Population ageing refers to a fall in the proportion of children in the population and a rise in the proportion of older people. It reflects the transition from relatively high fertility and mortality rates to relatively low fertility and mortality rates. These changes lead to a rise in the median age of the population - the age which splits the population into equal numbers of people younger and older.

Population ageing is likely to accelerate after 2011 as the large numbers of people born during the two decades after the Second World War turn 65 (which is a standard defining point for the older population). In 1950, the median age was 30 years. In 2009, the median age had climbed to 37 years. Statistics New Zealand medium population projection (2008-base) has a median age of 44 years in 2060.

In Figure 3.1, the bulge of the post-World War II baby boom can be seen moving up through the age groups. The role of the baby boom in reducing the median age (the age at the 0.5 proportion in the figure) can be clearly seen from 1945 (or a few years earlier) to 1965 (or a few years later). The generally rising median ages are shown in Table 3.1

Figure 3.1 - Proportions of population in each 5-year age group
Figure 3.1 - Proportions of population in each 5-year age group.
Source: Statistics New Zealand
Table 3.1 - Changes in population age structure
Age group 1900 1920 1940 1960 2005 2025 2045 2060
  Percentage distribution
Under 15 33 30 27 33 21 19 17 16
15-64 63 65 64 59 67 63 59 58
65 and older 4 5 9 8 12 19 24 26
Ratio of under 15 to 65+ 8:1 6:1 3:1 4:1 1.7:1 1.0:1 0.7:1 0.6:1
Median age (years) 23 26 30 26 36 42 43 44

Source: Statistics New Zealand, Series 5 projection

Another way to depict population ageing is by using population pyramids (Figure 3.2). Here, the bottom-heavy pyramids show the effect of the post-war baby boom in 1950, giving way to more balance in 2000. The older age groups fill out as we move further into the 21st century.

Figure 3.2 - The changing shape of New Zealand’s population (% of the total)
Figure 3.2 - The changing shape of New Zealand’s population (% of the total).
Source: Statistics New Zealand, Series 5 projection

The reason the population is ageing is that families have become smaller and people are living longer. The trend of falling fertility was reversed for two decades or so from the end of World War II. During this baby boom, the total fertility rate peaked at 4.3 births per woman in 1961. This baby boom tended to make the population younger than it would otherwise have been in the latter half of the 20th century.
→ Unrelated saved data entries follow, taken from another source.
-- pv_equiv track=rewrite | github.com/conlanmah/StupidPrinterWifiButtonCounter | count.py | keypress_instructions
-- ===== SOURCE A (Python) =====
-- def keypress_instructions(password: str):
--     rotation = "~}|{zyxwvutsrqponmlkjihgfedcba`_^]\\[ZYXWVUTSRQPONMLKJIHGFEDCBA@?>=<;:9876543210/.-,+*)('&%$#\"!"
--     instructions = []
--
--     for char in password:
--         if char not in rotation:
--             instructions.append(f"{char} not in rotation")
--             continue
--
--         down_index = rotation.index(char)
--         up_index = len(rotation) - 1 - rotation[::-1].index(char)
--
--         down_presses = 2 + down_index
--         up_presses = 2 + (len(rotation) - 1 - up_index)
--
--         if down_presses <= up_presses:
--             instructions.append(f"{char}: down {down_presses}")
--         else:
--             instructions.append(f"{char}: up {up_presses}")
--
--     return instructions
-- ===== SOURCE B (Python) =====
-- def keypress_instructions(password: str):
--     # The rotation string is exactly the printable ASCII characters from '~' (126)
--     # down to '!' (33); a character at code o sits at index 126-o, so the down
--     # distance is 128-o and the up distance is o-31, down wins iff o >= 80.
--     out = []
--     for ch in password:
--         o = ord(ch)
--         if 33 <= o <= 126:
--             if o >= 80:
--                 out.append(f"{ch}: down {128 - o}")
--             else:
--                 out.append(f"{ch}: up {o - 31}")
--         else:
--             out.append(f"{ch} not in rotation")
--     return out
-- ===== Notes on version B (the rewrite author's own statement) =====
-- stated objective: faster
-- what changed: B drops the rotation string entirely: since the rotation is exactly the ASCII codes 126 down to 33, B computes the instruction in closed form from ord(ch) (in rotation iff 33<=o<=126, down distance 128-o, up distance o-31, down wins iff o>=80), instead of A's per-character membership test, index scan, string reversal and reversed index scan.
import Mathlib
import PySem

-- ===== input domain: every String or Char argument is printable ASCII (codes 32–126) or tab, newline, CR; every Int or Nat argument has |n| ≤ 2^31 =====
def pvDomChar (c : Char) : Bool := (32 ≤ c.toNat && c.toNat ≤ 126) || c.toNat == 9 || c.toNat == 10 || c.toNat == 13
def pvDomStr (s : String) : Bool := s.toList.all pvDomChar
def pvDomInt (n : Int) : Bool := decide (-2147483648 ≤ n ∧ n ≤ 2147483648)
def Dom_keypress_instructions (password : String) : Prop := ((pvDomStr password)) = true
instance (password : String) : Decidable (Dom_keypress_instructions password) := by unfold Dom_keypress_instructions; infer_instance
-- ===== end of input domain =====

-- B replaces A's per-character rotation-string scans with closed-form arithmetic on the character code (the rotation is exactly ASCII 126 down to 33); measured faster.


-- the rotation string of A, as its character list
def pvRotChars : List Char := "~}|{zyxwvutsrqponmlkjihgfedcba`_^]\\[ZYXWVUTSRQPONMLKJIHGFEDCBA@?>=<;:9876543210/.-,+*)('&%$#\"!".toList

-- ===== PORT A =====
-- loop over password, appending one instruction per character; 'char not in rotation' (single char) is membership;
-- rotation.index is PySem.List.index? (the .getD 0 is unreachable: the branch is guarded by the membership test);
-- rotation[::-1] is List.reverse (exact for a full -1-step slice)
def keypress_instructions (password : String) : List String :=
  password.toList.foldl (fun instructions char =>
    if pvRotChars.contains char = false then
      instructions ++ [String.ofList (char :: " not in rotation".toList)]
    else
      let down_index : Nat := (PySem.List.index? pvRotChars char).getD 0
      let up_index : Nat := pvRotChars.length - 1 - (PySem.List.index? pvRotChars.reverse char).getD 0
      let down_presses : Int := 2 + (down_index : Int)
      let up_presses : Int := 2 + ((pvRotChars.length : Int) - 1 - (up_index : Int))
      if down_presses ≤ up_presses then
        instructions ++ [String.ofList (char :: (": down ".toList ++ PySem.Int.toChars down_presses))]
      else
        instructions ++ [String.ofList (char :: (": up ".toList ++ PySem.Int.toChars up_presses))]
  ) []

-- ===== PORT B =====
-- B uses no rotation string: for a character of code o, 33 ≤ o ≤ 126 means it is in the rotation,
-- the down distance is 128 - o, the up distance is o - 31, and down wins the tie-break iff o ≥ 80.
-- ord(ch) is Char.toNat (exact on this domain); f-strings are built as the corresponding char lists.
def pvStepB (c : Char) : String :=
  let o : Int := (c.toNat : Int)
  if 33 ≤ o ∧ o ≤ 126 then
    if 80 ≤ o then String.ofList (c :: (": down ".toList ++ PySem.Int.toChars (128 - o)))
    else String.ofList (c :: (": up ".toList ++ PySem.Int.toChars (o - 31)))
  else String.ofList (c :: " not in rotation".toList)

def keypress_instructions_alt (password : String) : List String :=
  password.toList.foldl (fun out c => out ++ [pvStepB c]) []

-- ===== PRECONDITION & SPEC =====
def Spec_keypress_instructions (password : String) (out : List String) : Prop := out = keypress_instructions_alt password
instance (password : String) (out : List String) : Decidable (Spec_keypress_instructions password out) := by unfold Spec_keypress_instructions; infer_instance

-- ===== CLAIM (what is proved, stated in full; the proofs are below) =====
def Claim_equal_keypress_instructions : Prop := ∀ (password : String), Dom_keypress_instructions password → Spec_keypress_instructions password (keypress_instructions password)

-- ===== LEMMAS AND PROOFS =====

set_option maxRecDepth 16384 in
theorem pvRot_nodup : pvRotChars.Nodup := by decide

theorem pvRot_len : pvRotChars.length = 94 := by decide

-- A's per-character instruction, factored out of the loop body
def pvStepA (char : Char) : String :=
  if pvRotChars.contains char = false then
    String.ofList (char :: " not in rotation".toList)
  else
    let down_index : Nat := (PySem.List.index? pvRotChars char).getD 0
    let up_index : Nat := pvRotChars.length - 1 - (PySem.List.index? pvRotChars.reverse char).getD 0
    let down_presses : Int := 2 + (down_index : Int)
    let up_presses : Int := 2 + ((pvRotChars.length : Int) - 1 - (up_index : Int))
    if down_presses ≤ up_presses then
      String.ofList (char :: (": down ".toList ++ PySem.Int.toChars down_presses))
    else
      String.ofList (char :: (": up ".toList ++ PySem.Int.toChars up_presses))

theorem pv_foldl_app (f : Char → String) (l : List Char) (acc : List String) :
    l.foldl (fun out c => out ++ [f c]) acc = acc ++ l.map f := by
  induction l generalizing acc with
  | nil => simp
  | cons x xs ih => simp [List.foldl_cons, ih]

theorem pvA_eq_map (l : List Char) (acc : List String) :
    l.foldl (fun instructions char =>
      if pvRotChars.contains char = false then
        instructions ++ [String.ofList (char :: " not in rotation".toList)]
      else
        let down_index : Nat := (PySem.List.index? pvRotChars char).getD 0
        let up_index : Nat := pvRotChars.length - 1 - (PySem.List.index? pvRotChars.reverse char).getD 0
        let down_presses : Int := 2 + (down_index : Int)
        let up_presses : Int := 2 + ((pvRotChars.length : Int) - 1 - (up_index : Int))
        if down_presses ≤ up_presses then
          instructions ++ [String.ofList (char :: (": down ".toList ++ PySem.Int.toChars down_presses))]
        else
          instructions ++ [String.ofList (char :: (": up ".toList ++ PySem.Int.toChars up_presses))]
      ) acc = acc ++ l.map pvStepA := by
  induction l generalizing acc with
  | nil => simp
  | cons x xs ih =>
    simp only [List.foldl_cons, List.map_cons, ih, pvStepA]
    split_ifs <;> simp

-- the rotation character at index i has code 126 - i (getD form so 'decide' can evaluate it)
set_option maxRecDepth 16384 in
theorem pvRot_getD_toNat : ∀ i < 94, (pvRotChars.getD i ' ').toNat = 126 - i := by decide

theorem pvRot_getElem_toNat (i : Nat) (h : i < pvRotChars.length) :
    pvRotChars[i].toNat = 126 - i := by
  have := pvRot_getD_toNat i (by rw [pvRot_len] at h; omega)
  rwa [List.getD_eq_getElem _ _ h] at this

-- a character of code 33..126 is the rotation character at index 126 - code
theorem pvChar_eq_rot (c : Char) (h1 : 33 ≤ c.toNat) (h2 : c.toNat ≤ 126) :
    ∃ (h : 126 - c.toNat < pvRotChars.length), pvRotChars[126 - c.toNat] = c := by
  have hlt : 126 - c.toNat < pvRotChars.length := by rw [pvRot_len]; omega
  refine ⟨hlt, ?_⟩
  have htn : (pvRotChars[126 - c.toNat]'hlt).toNat = c.toNat := by
    rw [pvRot_getElem_toNat (126 - c.toNat) hlt]; omega
  exact Char.ext (UInt32.toNat_inj.mp htn)

theorem pvRot_mem_iff (c : Char) : c ∈ pvRotChars ↔ (33 ≤ c.toNat ∧ c.toNat ≤ 126) := by
  constructor
  · intro hmem
    obtain ⟨i, hi, rfl⟩ := List.mem_iff_getElem.mp hmem
    have := pvRot_getElem_toNat i hi
    have h94 : i < 94 := by rw [pvRot_len] at hi; omega
    omega
  · intro ⟨h1, h2⟩
    obtain ⟨h, he⟩ := pvChar_eq_rot c h1 h2
    exact he ▸ List.getElem_mem h

theorem pvIndex_eq (c : Char) (h1 : 33 ≤ c.toNat) (h2 : c.toNat ≤ 126) :
    PySem.List.index? pvRotChars c = some (126 - c.toNat) := by
  have hmem : c ∈ pvRotChars := (pvRot_mem_iff c).mpr ⟨h1, h2⟩
  obtain ⟨j, hj⟩ := Option.isSome_iff_exists.mp ((PySem.List.index?_isSome_iff _ _).mpr hmem)
  obtain ⟨hjlt, hjc, _⟩ := PySem.List.getElem_of_index?_eq_some hj
  obtain ⟨hlt, he⟩ := pvChar_eq_rot c h1 h2
  have : j = 126 - c.toNat := (List.Nodup.getElem_inj_iff pvRot_nodup).mp (hjc.trans he.symm)
  rw [hj, this]

-- reversed first index of c is length - 1 - (first index), since the rotation has no duplicates
theorem pvRev_index (c : Char) (i : Nat) (h : PySem.List.index? pvRotChars c = some i) :
    PySem.List.index? pvRotChars.reverse c = some (pvRotChars.length - 1 - i) := by
  obtain ⟨hk, hc, _⟩ := PySem.List.getElem_of_index?_eq_some h
  have hmemrev : c ∈ pvRotChars.reverse := by
    rw [List.mem_reverse]; exact hc ▸ List.getElem_mem hk
  obtain ⟨j, hj⟩ := Option.isSome_iff_exists.mp (((PySem.List.index?_isSome_iff _ _).mpr hmemrev))
  obtain ⟨hjlt, hjc, _⟩ := PySem.List.getElem_of_index?_eq_some hj
  rw [List.length_reverse] at hjlt
  rw [List.getElem_reverse] at hjc
  have hij : pvRotChars.length - 1 - j = i := by
    have heq : pvRotChars[pvRotChars.length - 1 - j]'(by omega) = pvRotChars[i] := by rw [hjc, hc]
    exact (List.Nodup.getElem_inj_iff pvRot_nodup).mp heq
  rw [hj]
  congr 1
  omega

theorem pvStep_eq (c : Char) : pvStepA c = pvStepB c := by
  unfold pvStepA pvStepB
  by_cases hmem : c ∈ pvRotChars
  · have hr := (pvRot_mem_iff c).mp hmem
    have h1 := hr.1
    have h2 := hr.2
    have hidx := pvIndex_eq c h1 h2
    have hrev := pvRev_index c _ hidx
    rw [if_neg (by simp [hmem])]
    simp only [hidx, hrev, Option.getD_some, pvRot_len]
    conv_rhs => rw [if_pos (show (33:Int) ≤ (c.toNat:Int) ∧ ((c.toNat:Int) ≤ 126) from
      ⟨by exact_mod_cast h1, by exact_mod_cast h2⟩)]
    split_ifs with hA h80
    · congr 4
      omega
    · exfalso
      omega
    · exfalso
      omega
    · congr 4
      omega
  · rw [if_pos (by simp [hmem])]
    have h33 : c.toNat < 33 ∨ 126 < c.toNat := by
      by_contra hc
      push Not at hc
      exact hmem ((pvRot_mem_iff c).mpr ⟨by omega, by omega⟩)
    rcases h33 with h | h <;> rw [if_neg (by omega)]

-- ===== VERDICT (by name: the statement is the Claim_ definition above) =====
theorem keypress_instructions_spec : Claim_equal_keypress_instructions := by
  intro password _
  unfold Spec_keypress_instructions keypress_instructions keypress_instructions_alt
  rw [pvA_eq_map, pv_foldl_app]
  simp only [List.nil_append]
  exact List.map_congr_left (fun c _ => pvStep_eq c)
It will also accelerate ageing over the coming two decades of the 21st century. After that, the population is likely to revert to trend ageing. In other words, the baby boomers are not the cause of population ageing (it will continue after they are gone), but they will speed it up over the next two decades. The first of the post-war baby boomers start turning 65 in 2011 and these numbers grow until 2030.
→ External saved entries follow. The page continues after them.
-- pv_equiv track=rewrite | github.com/rayyanaamir22/Algorithms | Math Algorithms/Python/sets.py | approxEvenSubsets
-- ===== SOURCE A (Python) =====
-- def approxEvenSubsets(n): # Doesn't work
--     nums = list(range(1, n+1))
--
--     # Organize nums into 4-element subsets
--     subLists = []
--     while (nums): # List is not empty
--         if (len(nums)>4):
--             sub = nums[:5] # First 4 elements
--             nums = nums[5:] # Remove first 4 elements of nums
--         else:
--             sub = nums
--             nums = [] # Loop will terminate
--
--         subLists.append(sub)
--
--
--     subset1, subset2 = [], []
--     for lst in subLists:
--         subset1.extend(lst[:3]) # First 2 items to s1
--         subset2.extend(lst[3:]) # Last 2 items to s2
--
--     return subset1, subset2
-- ===== SOURCE B (Python) =====
-- def approxEvenSubsets(n):
--     subset1, subset2 = [], []
--     for i in range(1, n + 1):
--         if (i - 1) % 5 < 3:
--             subset1.append(i)
--         else:
--             subset2.append(i)
--     return subset1, subset2
-- ===== Notes on version B (the rewrite author's own statement) =====
-- stated objective: faster
-- what changed: Replaced the quadratic chunk-into-groups-of-five-then-split pipeline (repeated list slicing) by a single pass that routes each element directly by its position within its group of five.
import Mathlib
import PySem

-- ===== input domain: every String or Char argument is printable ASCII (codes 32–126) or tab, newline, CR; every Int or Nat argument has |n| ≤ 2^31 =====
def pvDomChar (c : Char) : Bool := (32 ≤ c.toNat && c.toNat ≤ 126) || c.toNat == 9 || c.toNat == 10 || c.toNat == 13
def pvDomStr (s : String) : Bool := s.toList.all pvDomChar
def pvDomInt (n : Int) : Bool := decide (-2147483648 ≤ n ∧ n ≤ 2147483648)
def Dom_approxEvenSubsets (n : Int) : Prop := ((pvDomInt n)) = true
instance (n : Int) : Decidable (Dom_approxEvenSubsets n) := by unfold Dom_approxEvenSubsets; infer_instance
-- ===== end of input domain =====

-- B replaces A's chunk-into-groups-of-five-then-split pipeline by a single pass
-- routing each i by its position within its group of five (objective: faster).

-- ===== PORT A =====
-- the 'while (nums)' loop: builds subLists, chopping 5 off the front each round
def pvWhileA (nums : List Int) (subLists : List (List Int)) : List (List Int) :=
  if nums = [] then subLists
  else if nums.length > 4 then
    pvWhileA (PySem.List.slice nums (some 5) none)
             (subLists ++ [PySem.List.slice nums none (some 5)])
  else
    pvWhileA [] (subLists ++ [nums])
termination_by nums.length
decreasing_by
  · rw [PySem.List.slice_from (a := 5) _ (by norm_num)]
    simp only [List.length_drop]; omega
  · simp only [List.length_nil]
    exact List.length_pos_of_ne_nil (by assumption)

def approxEvenSubsets (n : Int) : List Int × List Int :=
  let nums := PySem.List.pyRange 1 (n + 1) 1
  let subLists := pvWhileA nums []
  subLists.foldl
    (fun (p : List Int × List Int) lst =>
      (p.1 ++ PySem.List.slice lst none (some 3), p.2 ++ PySem.List.slice lst (some 3) none))
    ([], [])

-- ===== PORT B =====
def approxEvenSubsets_alt (n : Int) : List Int × List Int :=
  (PySem.List.pyRange 1 (n + 1) 1).foldl
    (fun (p : List Int × List Int) i =>
      if PySem.Int.mod (i - 1) 5 < 3 then (p.1 ++ [i], p.2) else (p.1, p.2 ++ [i]))
    ([], [])

-- ===== PRECONDITION & SPEC =====
def Spec_approxEvenSubsets (n : Int) (out : List Int × List Int) : Prop := out = approxEvenSubsets_alt n
instance (n : Int) (out : List Int × List Int) : Decidable (Spec_approxEvenSubsets n out) := by unfold Spec_approxEvenSubsets; infer_instance

-- ===== CLAIM (what is proved, stated in full; the proofs are below) =====
def Claim_equal_approxEvenSubsets : Prop := ∀ (n : Int), Dom_approxEvenSubsets n → Spec_approxEvenSubsets n (approxEvenSubsets n)

-- ===== LEMMAS AND PROOFS =====

-- A's fold over the sublists, abbreviated
def pvF (p : List Int × List Int) (ls : List (List Int)) : List Int × List Int :=
  ls.foldl
    (fun (p : List Int × List Int) lst =>
      (p.1 ++ PySem.List.slice lst none (some 3), p.2 ++ PySem.List.slice lst (some 3) none)) p

-- B's step
def pvG (p : List Int × List Int) (i : Int) : List Int × List Int :=
  if PySem.Int.mod (i - 1) 5 < 3 then (p.1 ++ [i], p.2) else (p.1, p.2 ++ [i])

lemma pvWhileA_acc' (nums : List Int) (L2 : List (List Int)) :
    ∀ L1, pvWhileA nums (L1 ++ L2) = L1 ++ pvWhileA nums L2 := by
  induction nums, L2 using pvWhileA.induct with
  | case1 L2 =>
      intro L1
      conv_lhs => rw [pvWhileA]
      conv_rhs => rw [pvWhileA]
      simp
  | case2 nums L2 h hl ih =>
      intro L1
      conv_lhs => rw [pvWhileA]
      conv_rhs => rw [pvWhileA]
      simp only [if_neg h, if_pos hl]
      rw [List.append_assoc]; exact ih L1
  | case3 nums L2 h hl ih =>
      intro L1
      conv_lhs => rw [pvWhileA]
      conv_rhs => rw [pvWhileA]
      simp only [if_neg h, if_neg hl]
      rw [List.append_assoc]; exact ih L1

lemma pvWhileA_acc (nums : List Int) (L : List (List Int)) :
    pvWhileA nums L = L ++ pvWhileA nums [] := by
  simpa using pvWhileA_acc' nums [] L

-- pyRange a (a+m) 1 as a literal-friendly map over List.range m
lemma pvRange_lit (a : Int) (m : Nat) :
    PySem.List.pyRange a (a + m) 1 = (List.range m).map (fun k : Nat => a + (k : Int)) := by
  rw [PySem.List.pyRange_one, show ((a + (m:Int) - a).toNat) = m by omega]

lemma chunks_fold (m : Nat) : ∀ (a : Int) (p : List Int × List Int),
    PySem.Int.mod (a - 1) 5 = 0 →
    pvF p (pvWhileA (PySem.List.pyRange a (a + m) 1) []) =
      (PySem.List.pyRange a (a + m) 1).foldl pvG p := by
  induction m using Nat.strong_induction_on with
  | _ m ih =>
  intro a p ha
  rw [PySem.Int.mod_eq_emod_of_pos (by norm_num)] at ha
  have hGpos : ∀ (q : List Int × List Int) (i : Int), (i - 1) % 5 < 3 →
      pvG q i = (q.1 ++ [i], q.2) := by
    intro q i h; simp [pvG, h]
  have hGneg : ∀ (q : List Int × List Int) (i : Int), ¬ (i - 1) % 5 < 3 →
      pvG q i = (q.1, q.2 ++ [i]) := by
    intro q i h; simp [pvG, h]
  rcases Nat.eq_zero_or_pos m with hm0 | hmpos
  · subst hm0
    rw [show a + ((0:Nat):Int) = a by push_cast; ring, PySem.List.pyRange_one_eq_nil le_rfl]
    rw [pvWhileA]; simp [pvF]
  have hlen : (PySem.List.pyRange a (a + m) 1).length = m := by
    rw [PySem.List.length_pyRange_one]; omega
  have hne : PySem.List.pyRange a (a + m) 1 ≠ [] := by
    intro h; rw [h] at hlen; simp at hlen; omega
  by_cases h5 : 5 ≤ m
  · -- one full chunk of five, then recurse
    have hsplit : PySem.List.pyRange a (a + m) 1 =
        PySem.List.pyRange a (a + 5) 1 ++ PySem.List.pyRange (a + 5) (a + m) 1 :=
      PySem.List.pyRange_one_append a (a + 5) (a + m) (by omega) (by omega)
    have hr1 : PySem.List.pyRange a (a + 5) 1 = [a, a+1, a+2, a+3, a+4] := by
      rw [show (a:Int) + 5 = a + ((5:Nat):Int) by norm_num, pvRange_lit]
      simp [List.range_succ]
    conv_lhs => rw [pvWhileA]
    rw [if_neg hne, if_pos (by omega)]
    have htake : PySem.List.slice (PySem.List.pyRange a (a + m) 1) none (some 5) =
        [a, a+1, a+2, a+3, a+4] := by
      rw [PySem.List.slice_to (b := 5) _ (by norm_num), show ((5:Int)).toNat = 5 from rfl,
          hsplit, List.take_append_of_le_length (by rw [hr1]; simp), hr1]
      simp
    have hdrop : PySem.List.slice (PySem.List.pyRange a (a + m) 1) (some 5) none =
        PySem.List.pyRange (a + 5) (a + m) 1 := by
      rw [PySem.List.slice_from (a := 5) _ (by norm_num), show ((5:Int)).toNat = 5 from rfl,
          hsplit, List.drop_append_of_le_length (by rw [hr1]; simp), hr1]
      simp
    rw [htake, hdrop, pvWhileA_acc]
    have hstep : pvF p [[a, a+1, a+2, a+3, a+4]] =
        (p.1 ++ [a, a+1, a+2], p.2 ++ [a+3, a+4]) := by
      simp only [pvF, List.foldl_cons, List.foldl_nil]
      rw [PySem.List.slice_to (b := 3) _ (by norm_num),
          PySem.List.slice_from (a := 3) _ (by norm_num), show ((3:Int)).toNat = 3 from rfl]
      simp
    have hfoldB : List.foldl pvG p [a, a+1, a+2, a+3, a+4] =
        (p.1 ++ [a, a+1, a+2], p.2 ++ [a+3, a+4]) := by
      simp only [List.foldl_cons, List.foldl_nil]
      rw [hGpos _ a (by omega), hGpos _ (a+1) (by omega), hGpos _ (a+2) (by omega),
          hGneg _ (a+3) (by omega), hGneg _ (a+4) (by omega)]
      simp
    calc pvF p ([[a, a+1, a+2, a+3, a+4]] ++ pvWhileA (PySem.List.pyRange (a + 5) (a + m) 1) [])
        = pvF (pvF p [[a, a+1, a+2, a+3, a+4]]) (pvWhileA (PySem.List.pyRange (a + 5) (a + m) 1) []) := by
          simp [pvF]
      _ = (PySem.List.pyRange (a+5) (a + m) 1).foldl pvG (pvF p [[a, a+1, a+2, a+3, a+4]]) := by
          rw [hstep, show a + (m:Int) = (a + 5) + ((m - 5 : Nat) : Int) by omega]
          exact ih (m - 5) (by omega) (a + 5) _
            (by rw [PySem.Int.mod_eq_emod_of_pos (by norm_num)]; omega)
      _ = (PySem.List.pyRange a (a + m) 1).foldl pvG p := by
          rw [hsplit, List.foldl_append, hr1, hfoldB, hstep]
  · -- last short chunk, 1 ≤ m ≤ 4
    conv_lhs => rw [pvWhileA]
    rw [if_neg hne, if_neg (by omega), pvWhileA, if_pos rfl, List.nil_append]
    rcases (by omega : m = 1 ∨ m = 2 ∨ m = 3 ∨ m = 4) with h|h|h|h <;> subst h
    · rw [show PySem.List.pyRange a (a + ((1:Nat):Int)) 1 = [a] by rw [pvRange_lit]; simp]
      simp only [pvF, List.foldl_cons, List.foldl_nil]
      rw [PySem.List.slice_to (b := 3) _ (by norm_num),
          PySem.List.slice_from (a := 3) _ (by norm_num), show ((3:Int)).toNat = 3 from rfl,
          hGpos _ a (by omega)]
      simp
    · rw [show PySem.List.pyRange a (a + ((2:Nat):Int)) 1 = [a, a+1] by
        rw [pvRange_lit]; simp [List.range_succ]]
      simp only [pvF, List.foldl_cons, List.foldl_nil]
      rw [PySem.List.slice_to (b := 3) _ (by norm_num),
          PySem.List.slice_from (a := 3) _ (by norm_num), show ((3:Int)).toNat = 3 from rfl,
          hGpos _ a (by omega), hGpos _ (a+1) (by omega)]
      simp
    · rw [show PySem.List.pyRange a (a + ((3:Nat):Int)) 1 = [a, a+1, a+2] by
        rw [pvRange_lit]; simp [List.range_succ]]
      simp only [pvF, List.foldl_cons, List.foldl_nil]
      rw [PySem.List.slice_to (b := 3) _ (by norm_num),
          PySem.List.slice_from (a := 3) _ (by norm_num), show ((3:Int)).toNat = 3 from rfl,
          hGpos _ a (by omega), hGpos _ (a+1) (by omega), hGpos _ (a+2) (by omega)]
      simp
    · rw [show PySem.List.pyRange a (a + ((4:Nat):Int)) 1 = [a, a+1, a+2, a+3] by
        rw [pvRange_lit]; simp [List.range_succ]]
      simp only [pvF, List.foldl_cons, List.foldl_nil]
      rw [PySem.List.slice_to (b := 3) _ (by norm_num),
          PySem.List.slice_from (a := 3) _ (by norm_num), show ((3:Int)).toNat = 3 from rfl,
          hGpos _ a (by omega), hGpos _ (a+1) (by omega), hGpos _ (a+2) (by omega),
          hGneg _ (a+3) (by omega)]
      simp

-- ===== VERDICT (by name: the statement is the Claim_ definition above) =====
theorem approxEvenSubsets_spec : Claim_equal_approxEvenSubsets := by
  intro n _
  unfold Spec_approxEvenSubsets
  have hA : approxEvenSubsets n = pvF ([], []) (pvWhileA (PySem.List.pyRange 1 (n + 1) 1) []) := rfl
  have hB : approxEvenSubsets_alt n = (PySem.List.pyRange 1 (n + 1) 1).foldl pvG ([], []) := rfl
  rw [hA, hB]
  by_cases hn : n ≤ 0
  · rw [PySem.List.pyRange_one_eq_nil (by omega)]
    rw [pvWhileA]; simp [pvF]
  · rw [show n + 1 = 1 + ((n.toNat : Int)) by omega]
    exact chunks_fold n.toNat 1 ([], []) (by decide)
This shift towards relatively more old people and relatively fewer young people has implications for economic growth, for government revenue and spending and the public debt position, for internal migration, housing, family structures and the care of the elderly.

The 2009 Statement deals with the implications of ageing on tax, spending and net debt. These fiscal indicators depend crucially on Statistics New Zealand's population projections. This part of the paper deals with how these are calculated, how the assumptions are set, and how sensitive the projections are to assumption changes.

The population projections used in the 2009 Statement, as in the 2006 Statement, are in aggregate form and do not break out various ethnic groups. Ethnic projections do exist (albeit over a shorter horizon), but were not used in the 2009 Statement. The latest period life tables have a Māori/non-Māori difference of life expectancy at birth of 8.6 years for males and 7.9 years for females.[4] Māori life expectancy has been lower than European life expectancy since our statistics agency has been collecting the numbers. Māori have been catching up in terms of longevity and the gap between death rates over most of the life span is no longer widening. Poverty, unemployment, and lifestyle choices all play a part in maintaining the gap. A steadily growing economy and low unemployment will help to close this gap.[5]